Витальке было приятно смотреть в красивое лицо тети Зины, такой нарядной, отстраненной от обычной хозяйской суеты вокруг стола. Неожиданно лицо ее резко изменилось. Вначале от растерянности расширились ее серые глаза, и на щеке, обращенной к Витальке, затлело маленькое красивое пятнышко. Но растерянность быстро ушла из глаз, в них вспыхнул испуг, и щека от напряжения дернулась, красное пятнышко смыло бледностью, кожа побелела, как помертвелая. И вот глаза налились колючей злостью, и на щеке пробилась желтизна. Виталька замер, взглянул в ту сторону, куда были обращены налитые злостью глаза на искаженном страданием лице тетки. На тарелке перед отцом ненужно стояла, точно прозрачная спица, длинная ножка от фужера, а светло-голубая чашечка тюльпана, как отделенная от тела голова, была зажата в больших, вздрагивающих от напряжения отцовских ладонях.
— Приклеилась вином, а я наклонил… — говорил отец, растерянно улыбаясь.
Тетя Зина встала, вдруг покачнулась. Дядя Ига успел подхватить ее и, извинившись, ушел, осторожно ведя жену в спальню. Итальянцы будто не заметили, что произошло, продолжали увлеченно говорить, видимо обсуждая какое-то трудное предложение их советского коллеги. Скоро они засобирались в Москву, и дядя Ига пошел их провожать. На даче стало тихо. Только слышались скрипучие крики птиц.
Василий пошел к сараю и стал колоть дрова. Вера укладывала тяжелые дубовые поленья. Тут появилась Катя, ее не было за столом. Объяснила: гуляла с подружкой. Хорошенькая подружка — в форме летчика. Виталька видел, чего уж врать.
Мальчик поплелся к сараю. Ему было жаль отца. И хотелось понять тетю Зину. Она ведь хорошая. Неужели из-за тюльпана?
Дубовые чурбаки поддавались трудно, и отец скоро устал, присел на широченный пень. Рядом стояла грустная мать. Разговор у них шел, видимо, о злополучном тюльпане из Венеции.
— Откуда у нее? Ведь пролетарского класса человек! — удивился отец.
— Откуда? Живет без любви. Ну, а на месте ее что-то должно же быть? Страсть? Маленькая или большая? Кто знает, которая наперед сунется. К ней вот маленькая пристала.
— Вот даешь! Да сроду она не была скопидомкой…
Виталька стоял за углом, старался уложить разговор родителей в свою сказку, но у него ничего не получалось.
Катя была задумчивая, какая-то отрешенная. Она вышла от матери и направилась искать Витальку.
— Пойдем дроздов пугать! — сказала она. Больная мать напомнила ей об этом.
— А где они? — удивился мальчик.
— Слышишь, трещат. Это дрозды-рябинники. Они клюют мамину черную рябину. Мы сегодня собирались с мамой, так получилось…
— Папа разбил тюльпан, а она заболела, да?
— Ну, что ты!
«Почему она не говорит правду? — подумал Виталька. — Это точно, как в сказке».
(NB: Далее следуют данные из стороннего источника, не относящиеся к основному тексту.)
def infer_verb_noun (label_name : String) (verb_candidates : Option (List String)) : Option String × Option String :=
  let name0 := PySem.Str.replace (PySem.Str.lower (PySem.Str.strip label_name)) " " "_"
  let parts := ((PySem.Str.split? name0 "_").getD []).filter (fun p => p ≠ "")
  let name := PySem.Str.join "_" parts
  if name = "" ∨ name = "null" then (none, none)
  else
    let cands : List String :=
      match verb_candidates with
      | some (c :: cs) => c :: cs
      | _ => DEFAULT_VERB_PREFIXES
    let verbs := (cands.map (fun v => PySem.Str.lower (PySem.Str.strip v))).filter (fun v => v ≠ "")
    match pvLoopA name (PySem.List.sorted (PySem.Set.ofList verbs) (fun v => PySem.Str.len v) true) with
    | some r => r
    | none =>
      if PySem.Str.isIn "_" name then
        match (PySem.Str.splitMax? name "_" 1).getD [] with
        | verb :: noun :: _ => (some verb, if noun ≠ "" then some noun else none)
        | _ => (none, none)   -- unreachable: '_' in name gives exactly two pieces
      else (some name, none)

-- ===== PORT B =====
-- B's 'for k in range(1, len(parts))' sweep: pref is the joined prefix at boundary k,
-- best the last boundary whose prefix was in the verb set
def pvBestK (vset : PySem.Set String) : List String → String → Nat → Nat → Nat
  | [], _, _, best => best
  | p :: rest, pref, k, best =>
    pvBestK vset rest (pref ++ "_" ++ p) (k + 1) (if pref ∈ vset then k else best)

def infer_verb_noun_alt (label_name : String) (verb_candidates : Option (List String)) : Option String × Option String :=
  let parts := ((PySem.Str.split? (PySem.Str.replace (PySem.Str.lower (PySem.Str.strip label_name)) " " "_") "_").getD []).filter (fun p => p ≠ "")
  match parts with
  | [] => (none, none)
  | p0 :: rest =>
    if p0 = "null" ∧ rest = [] then (none, none)
    else
      let cs := verb_candidates.getD []
      let cands := if cs.isEmpty then DEFAULT_VERB_PREFIXES else cs
      let vset := cands.foldl
        (fun s v =>
          let w := PySem.Str.lower (PySem.Str.strip v)
          if w ≠ "" then PySem.Set.add s w else s) PySem.Set.empty
      let best := pvBestK vset rest p0 1 0
      if best ≠ 0 then
        (some (PySem.Str.join "_" ((p0 :: rest).take best)),
         some (PySem.Str.join "_" ((p0 :: rest).drop best)))
      else (some p0, if rest = [] then none else some (PySem.Str.join "_" rest))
Кусты черноплодной рябины с блестящими листьями и синеватыми гроздьями ягод росли на опушке дубравы. Крупные серые птицы, вереща, взлетали с них и, будто маленькие самолетики, набирали высоту и скрывались в густой, местами поржавевшей листве дубов.
— А как вы их пугаете?
— Папа пугает ружьем… Но они хитрее! Начнут вот там кричать, у того дуба, папа туда, а они позади его тихонько садятся и клюют.
— А зачем эти ягоды? Они сладкие?
— Попробуй.
Виталька сорвал твердую ягоду, разжевал. Она была вовсе не сладкая и так связала язык, что тот не стал ворочаться.
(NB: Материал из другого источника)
-- pv_equiv track=rewrite | github.com/ff66ccff/BigProject_WNS | scripts/preprocess_pdb.py | _normalize_chain_ids
-- ===== SOURCE A (Python) =====
-- from typing import Iterable, List, Set, Tuple
--
-- CHAIN_IDS = list("ABCDEFGHIJKLMNOPQRSTUVWXYZ0123456789")
--
-- def _normalize_chain_ids(lines: Iterable[str]) -> List[str]:
--     chain_iterator = (cid for cid in CHAIN_IDS)
--     chain_map = {}
--     normalized_lines: List[str] = []
--     for line in lines:
--         if line.startswith(("ATOM", "HETATM")) and len(line) >= 22:
--             chain_id = line[21].strip() or ""
--             residue_key = line[17:27]
--             if chain_id == "":
--                 if residue_key not in chain_map:
--                     try:
--                         chain_map[residue_key] = next(chain_iterator)
--                     except StopIteration:
--                         raise RuntimeError(
--                             "Ran out of chain identifiers while normalizing unnamed chains."
--                         )
--                 chain_id = chain_map[residue_key]
--             normalized_line = line[:21] + chain_id + line[22:]
--             normalized_lines.append(normalized_line)
--         else:
--             normalized_lines.append(line)
--     return normalized_lines
-- ===== SOURCE B (Python) =====
-- from typing import Iterable, List
--
-- CHAIN_IDS = list("ABCDEFGHIJKLMNOPQRSTUVWXYZ0123456789")
--
-- def _needs_chain(line: str) -> bool:
--     return (line.startswith(("ATOM", "HETATM"))
--             and len(line) >= 22
--             and line[21].strip() == "")
--
-- def _normalize_chain_ids(lines: Iterable[str]) -> List[str]:
--     lines = list(lines)  # materialize: the input may be a one-shot iterable
--     chain_map = {}
--     next_idx = 0
--     for line in lines:
--         if _needs_chain(line):
--             residue_key = line[17:27]
--             if residue_key not in chain_map:
--                 if next_idx >= len(CHAIN_IDS):
--                     raise RuntimeError(
--                         "Ran out of chain identifiers while normalizing unnamed chains."
--                     )
--                 chain_map[residue_key] = CHAIN_IDS[next_idx]
--                 next_idx += 1
--     return [
--         line[:21] + chain_map[line[17:27]] + line[22:] if _needs_chain(line) else line
--         for line in lines
--     ]
-- ===== Notes on version B (the rewrite author's own statement) =====
-- stated objective: alternative
-- what changed: Replaced A's single lazy pass (assigning chain IDs while emitting) by a two-phase design: a first pass that only builds the residue-key -> chain-ID map with an explicit index into CHAIN_IDS, then a comprehension that rewrites every qualifying line from the finished map; the input is materialized up front so one-shot iterables still work.
import Mathlib
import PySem

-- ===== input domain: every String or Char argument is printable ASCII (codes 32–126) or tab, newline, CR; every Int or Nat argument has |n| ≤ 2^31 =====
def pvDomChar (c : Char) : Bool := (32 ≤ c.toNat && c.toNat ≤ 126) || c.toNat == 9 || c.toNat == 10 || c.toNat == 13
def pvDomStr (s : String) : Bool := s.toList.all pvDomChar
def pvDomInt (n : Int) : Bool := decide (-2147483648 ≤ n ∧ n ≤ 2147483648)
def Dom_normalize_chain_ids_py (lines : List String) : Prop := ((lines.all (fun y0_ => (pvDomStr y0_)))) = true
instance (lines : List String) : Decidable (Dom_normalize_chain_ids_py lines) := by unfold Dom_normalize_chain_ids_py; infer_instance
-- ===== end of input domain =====

-- B replaces A's single lazy pass (assign-while-emitting) by a two-phase design — build the
-- residue-key→chain-ID map first, then rewrite all lines from the finished map — an alternative
-- decomposition of the same cost. (A's Python materializes nothing; B materializes the iterable;
-- return values agree.)


-- CHAIN_IDS = list("ABCDEFGHIJKLMNOPQRSTUVWXYZ0123456789")  (each id is a one-char string = List Char of length 1 here)
def pvCHAIN : List Char := "ABCDEFGHIJKLMNOPQRSTUVWXYZ0123456789".toList

-- ===== PORT A =====
-- line[21].strip() (in the branch where len(line) ≥ 22 the index always exists)
def pvChainField (l : List Char) : List Char :=
  PySem.Chars.strip (((PySem.List.pyGet? l 21).map (fun c => [c])).getD [])

-- A's loop: state = (chain_map, iterator position); `none` = the RuntimeError path (excluded by Pre_)
def pvLoopA : List (List Char) → PySem.Dict (List Char) (List Char) → Nat → Option (List (List Char))
  | [], _, _ => some []
  | l :: ls, m, i =>
    if (PySem.Chars.startswith l "ATOM".toList || PySem.Chars.startswith l "HETATM".toList)
        && decide (22 ≤ l.length) then
      let cid := pvChainField l
      let key := PySem.List.slice l (some 17) (some 27)
      if cid = [] then
        match m.get? key with
        | some c =>
          (pvLoopA ls m i).map
            ((PySem.List.slice l none (some 21) ++ c ++ PySem.List.slice l (some 22) none) :: ·)
        | none =>
          match pvCHAIN[i]? with
          | some ch =>
            (pvLoopA ls (m.insert key [ch]) (i + 1)).map
              ((PySem.List.slice l none (some 21) ++ [ch] ++ PySem.List.slice l (some 22) none) :: ·)
          | none => none
      else
        (pvLoopA ls m i).map
          ((PySem.List.slice l none (some 21) ++ cid ++ PySem.List.slice l (some 22) none) :: ·)
    else
      (pvLoopA ls m i).map (l :: ·)

def normalize_chain_ids_py (lines : List String) : List String :=
  ((pvLoopA (lines.map String.toList) PySem.Dict.empty 0).getD []).map String.ofList

-- ===== PORT B =====
-- _needs_chain(line)
def pvNeeds (l : List Char) : Bool :=
  (PySem.Chars.startswith l "ATOM".toList || PySem.Chars.startswith l "HETATM".toList)
    && decide (22 ≤ l.length) && decide (pvChainField l = [])

def pvKey (l : List Char) : List Char := PySem.List.slice l (some 17) (some 27)

-- B's first pass: build the full chain map; `none` = the RuntimeError path (excluded by Pre_)
def pvBuild : List (List Char) → PySem.Dict (List Char) (List Char) → Nat →
    Option (PySem.Dict (List Char) (List Char))
  | [], m, _ => some m
  | l :: ls, m, i =>
    if pvNeeds l then
      if m.contains (pvKey l) then pvBuild ls m i
      else
        match pvCHAIN[i]? with
        | some ch => pvBuild ls (m.insert (pvKey l) [ch]) (i + 1)
        | none => none
    else pvBuild ls m i

def normalize_chain_ids_py_alt (lines : List String) : List String :=
  match pvBuild (lines.map String.toList) PySem.Dict.empty 0 with
  | none => []
  | some m =>
    lines.map (fun s =>
      let l := s.toList
      if pvNeeds l then
        String.ofList
          (PySem.List.slice l none (some 21) ++ m.getD (pvKey l) [] ++ PySem.List.slice l (some 22) none)
      else s)

-- ===== PRECONDITION & SPEC =====
-- Pre_ excludes exactly the inputs with more than 36 distinct residue keys among unnamed-chain
-- ATOM/HETATM lines: there Python A raises RuntimeError (and B raises it too).
def Pre_normalize_chain_ids_py (lines : List String) : Prop :=
  (PySem.List.dedup (((lines.map String.toList).filter pvNeeds).map pvKey)).length ≤ 36
instance (lines : List String) : Decidable (Pre_normalize_chain_ids_py lines) := by
  unfold Pre_normalize_chain_ids_py; infer_instance

def pvWitness_normalize_chain_ids_py : List String :=
  ["ATOM      1  N   ALA       1      11.104", "REMARK 350"]

def Spec_normalize_chain_ids_py (lines : List String) (out : List String) : Prop :=
  out = normalize_chain_ids_py_alt lines
instance (lines : List String) (out : List String) : Decidable (Spec_normalize_chain_ids_py lines out) := by
  unfold Spec_normalize_chain_ids_py; infer_instance

-- ===== CLAIM (what is proved, stated in full; the proofs are below) =====
def Claim_equal_normalize_chain_ids_py : Prop :=
  ∀ (lines : List String), Dom_normalize_chain_ids_py lines →
    Pre_normalize_chain_ids_py lines →
      Spec_normalize_chain_ids_py lines (normalize_chain_ids_py lines)

-- ===== LEMMAS AND PROOFS =====

-- the final map extends any intermediate map (keys are never overwritten)
theorem pvBuild_mono (ls : List (List Char)) (m M : PySem.Dict (List Char) (List Char)) (i : Nat)
    (h : pvBuild ls m i = some M) {k c} (hk : m.get? k = some c) : M.get? k = some c := by
  induction ls generalizing m i with
  | nil => simp [pvBuild] at h; rw [← h]; exact hk
  | cons l ls ih =>
    simp only [pvBuild] at h
    by_cases hn : pvNeeds l
    · simp only [hn, if_pos] at h
      by_cases hc : m.contains (pvKey l)
      · rw [if_pos hc] at h; exact ih _ _ h hk
      · rw [if_neg hc] at h
        cases hch : pvCHAIN[i]? with
        | none => rw [hch] at h; cases h
        | some ch =>
          rw [hch] at h
          refine ih _ _ h ?_
          rw [PySem.Dict.get?_insert_of_ne]
          · exact hk
          · intro he
            rw [he] at hk
            rw [PySem.Dict.contains_eq_isSome_get?, hk] at hc
            simp at hc
    · rw [if_neg hn] at h; exact ih _ _ h hk

-- single-character strip: all or nothing
theorem pvStrip_single (c : Char) :
    PySem.Chars.strip [c] = [] ∨ PySem.Chars.strip [c] = [c] := by
  simp only [PySem.Chars.strip, PySem.Chars.lstrip, PySem.Chars.rstrip]
  by_cases h : PySem.Chars.isspace c
  · left; simp [List.dropWhile, h]
  · right; simp [List.dropWhile, h]

-- a qualifying line with a named chain is re-emitted unchanged
theorem pvRewrite_id (l : List Char) (hlen : 22 ≤ l.length) (hne : pvChainField l ≠ []) :
    PySem.List.slice l none (some 21) ++ pvChainField l ++ PySem.List.slice l (some 22) none = l := by
  have h21 : 21 < l.length := by omega
  have hget : PySem.List.pyGet? l 21 = some l[21] := by
    simp [PySem.List.pyGet?, PySem.List.pyIdx?, h21]
  have hcf : pvChainField l = PySem.Chars.strip [l[21]] := by
    simp [pvChainField, hget]
  have hc : pvChainField l = [l[21]] := by
    rcases pvStrip_single l[21] with h | h
    · exact absurd (hcf.trans h) hne
    · exact hcf.trans h
  rw [hc, PySem.List.slice_to l (by norm_num), PySem.List.slice_from l (by norm_num)]
  have : (21 : Int).toNat = 21 := rfl
  rw [this]
  have : (22 : Int).toNat = 22 := rfl
  rw [this]
  have htake : List.take 22 l = List.take 21 l ++ [l[21]] := by
    rw [List.take_add_one]
    simp [List.getElem?_eq_getElem h21]
  calc List.take 21 l ++ [l[21]] ++ List.drop 22 l
      = List.take 22 l ++ List.drop 22 l := by rw [htake]
    _ = l := List.take_append_drop _ _

-- what B emits for one line, given the final map
def pvEmit (M : PySem.Dict (List Char) (List Char)) (l : List Char) : List Char :=
  if pvNeeds l then
    PySem.List.slice l none (some 21) ++ M.getD (pvKey l) [] ++ PySem.List.slice l (some 22) none
  else l

-- main invariant: A's lazy loop produces exactly B's second pass over B's finished map
theorem pvLoopA_eq_build (ls : List (List Char)) (m : PySem.Dict (List Char) (List Char)) (i : Nat) :
    pvLoopA ls m i = (pvBuild ls m i).map (fun M => ls.map (pvEmit M)) := by
  induction ls generalizing m i with
  | nil => simp [pvLoopA, pvBuild]
  | cons l ls ih =>
    simp only [pvLoopA, pvBuild, pvKey]
    by_cases hq : ((PySem.Chars.startswith l "ATOM".toList
        || PySem.Chars.startswith l "HETATM".toList) && decide (22 ≤ l.length)) = true
    · rw [if_pos hq]
      by_cases hcid : pvChainField l = []
      · have hq' := hq
        simp only [Bool.and_eq_true, Bool.or_eq_true, decide_eq_true_eq] at hq'
        have hn : pvNeeds l = true := by
          simp [pvNeeds, hcid]
          exact ⟨hq'.1, hq'.2⟩
        rw [if_pos hcid, hn, if_pos rfl]
        cases hget : m.get? (PySem.List.slice l (some 17) (some 27)) with
        | some c =>
          have hcont : m.contains (PySem.List.slice l (some 17) (some 27)) = true := by
            rw [PySem.Dict.contains_eq_isSome_get?, hget]; rfl
          rw [hcont, if_pos rfl]
          simp only [ih]
          cases hb : pvBuild ls m i with
          | none => rfl
          | some M =>
            have hM : M.get? (PySem.List.slice l (some 17) (some 27)) = some c :=
              pvBuild_mono ls m M i hb hget
            have hgd : M.getD (PySem.List.slice l (some 17) (some 27)) [] = c :=
              PySem.Dict.getD_of_get?_eq_some _ _ hM
            simp only [Option.map_some, List.map_cons]
            congr 1
            simp [pvEmit, hn, pvKey, hgd]
        | none =>
          have hcont : m.contains (PySem.List.slice l (some 17) (some 27)) = false := by
            rw [PySem.Dict.contains_eq_isSome_get?, hget]; rfl
          rw [hcont]
          simp only [Bool.false_eq_true, if_false]
          cases hch : pvCHAIN[i]? with
          | none => rfl
          | some ch =>
            simp only [ih]
            cases hb : pvBuild ls (m.insert (PySem.List.slice l (some 17) (some 27)) [ch]) (i + 1) with
            | none => rfl
            | some M =>
              have hM : M.get? (PySem.List.slice l (some 17) (some 27)) = some [ch] :=
                pvBuild_mono ls _ M (i + 1) hb (PySem.Dict.get?_insert_self _ _ _)
              have hgd : M.getD (PySem.List.slice l (some 17) (some 27)) [] = [ch] :=
                PySem.Dict.getD_of_get?_eq_some _ _ hM
              simp only [Option.map_some, List.map_cons]
              congr 1
              simp [pvEmit, hn, pvKey, hgd]
      · have hn : pvNeeds l = false := by simp [pvNeeds, hcid]
        rw [if_neg hcid, hn]
        simp only [Bool.false_eq_true, if_false, ih]
        cases hb : pvBuild ls m i with
        | none => rfl
        | some M =>
          simp only [Option.map_some, List.map_cons]
          congr 1
          have hlen : 22 ≤ l.length := by
            have h2 := hq
            simp only [Bool.and_eq_true, decide_eq_true_eq] at h2
            exact h2.2
          rw [pvRewrite_id l hlen hcid]
          simp [pvEmit, hn]
    · rw [if_neg hq]
      have hf : ((PySem.Chars.startswith l "ATOM".toList
          || PySem.Chars.startswith l "HETATM".toList) && decide (22 ≤ l.length)) = false := by
        cases h : ((PySem.Chars.startswith l "ATOM".toList
            || PySem.Chars.startswith l "HETATM".toList) && decide (22 ≤ l.length)) with
        | true => exact absurd h hq
        | false => rfl
      have hn : pvNeeds l = false := by
        simp only [pvNeeds, hf, Bool.false_and]
      simp only [hn, Bool.false_eq_true, if_false]
      simp only [ih]
      cases hb : pvBuild ls m i with
      | none => rfl
      | some M =>
        simp only [Option.map_some, List.map_cons]
        congr 1
        simp [pvEmit, hn]

-- ===== VERDICT (by name: the statement is the Claim_ definition above) =====
theorem normalize_chain_ids_py_spec : Claim_equal_normalize_chain_ids_py := by
  intro lines _ _
  unfold Spec_normalize_chain_ids_py normalize_chain_ids_py normalize_chain_ids_py_alt
  rw [pvLoopA_eq_build]
  cases hb : pvBuild (lines.map String.toList) PySem.Dict.empty 0 with
  | none => rfl
  | some M =>
    simp only [Option.map_some, Option.getD_some, List.map_map]
    apply List.map_congr_left
    intro s _
    by_cases hn : pvNeeds s.toList
    · simp [pvEmit, hn]
    · simp [pvEmit, hn]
— Ну! — сказал он и выплюнул. — Кому нужна?
— Мама варит варенье.
Дрозды больше не появлялись, и Витальке стало скучно. Но Катя вытащила из сумки катушку черных ниток и сказала, чтобы он ей помог опутать кусты.
— Зачем? — спросил Виталька. Ему было нехорошо оттого, что сказка не складывалась: начало было совсем не то, а конец не появлялся, сколько он ни думал.
— Птицы боятся сетей.
— А раньше чем питались, когда рябины не было?
— Как не было, была, только красная. Мама велела ее вырубить, посадить черную. Папа так и сделал. Ну, завязал, что ли?
Виталька завязал нитку, бросил катушку через куст, Катя поймала ее. Он делал это раз за разом, размышляя о том, что неужели такие хитрые дрозды, которые обманывают дядю Игу, побоятся ниток? Что их бояться? Пусть прилетают, клюют. Ягод вон сколько, не прикроешь ладошкой. А что им есть? Если красную вырубили, а черную не дают, куда им деться?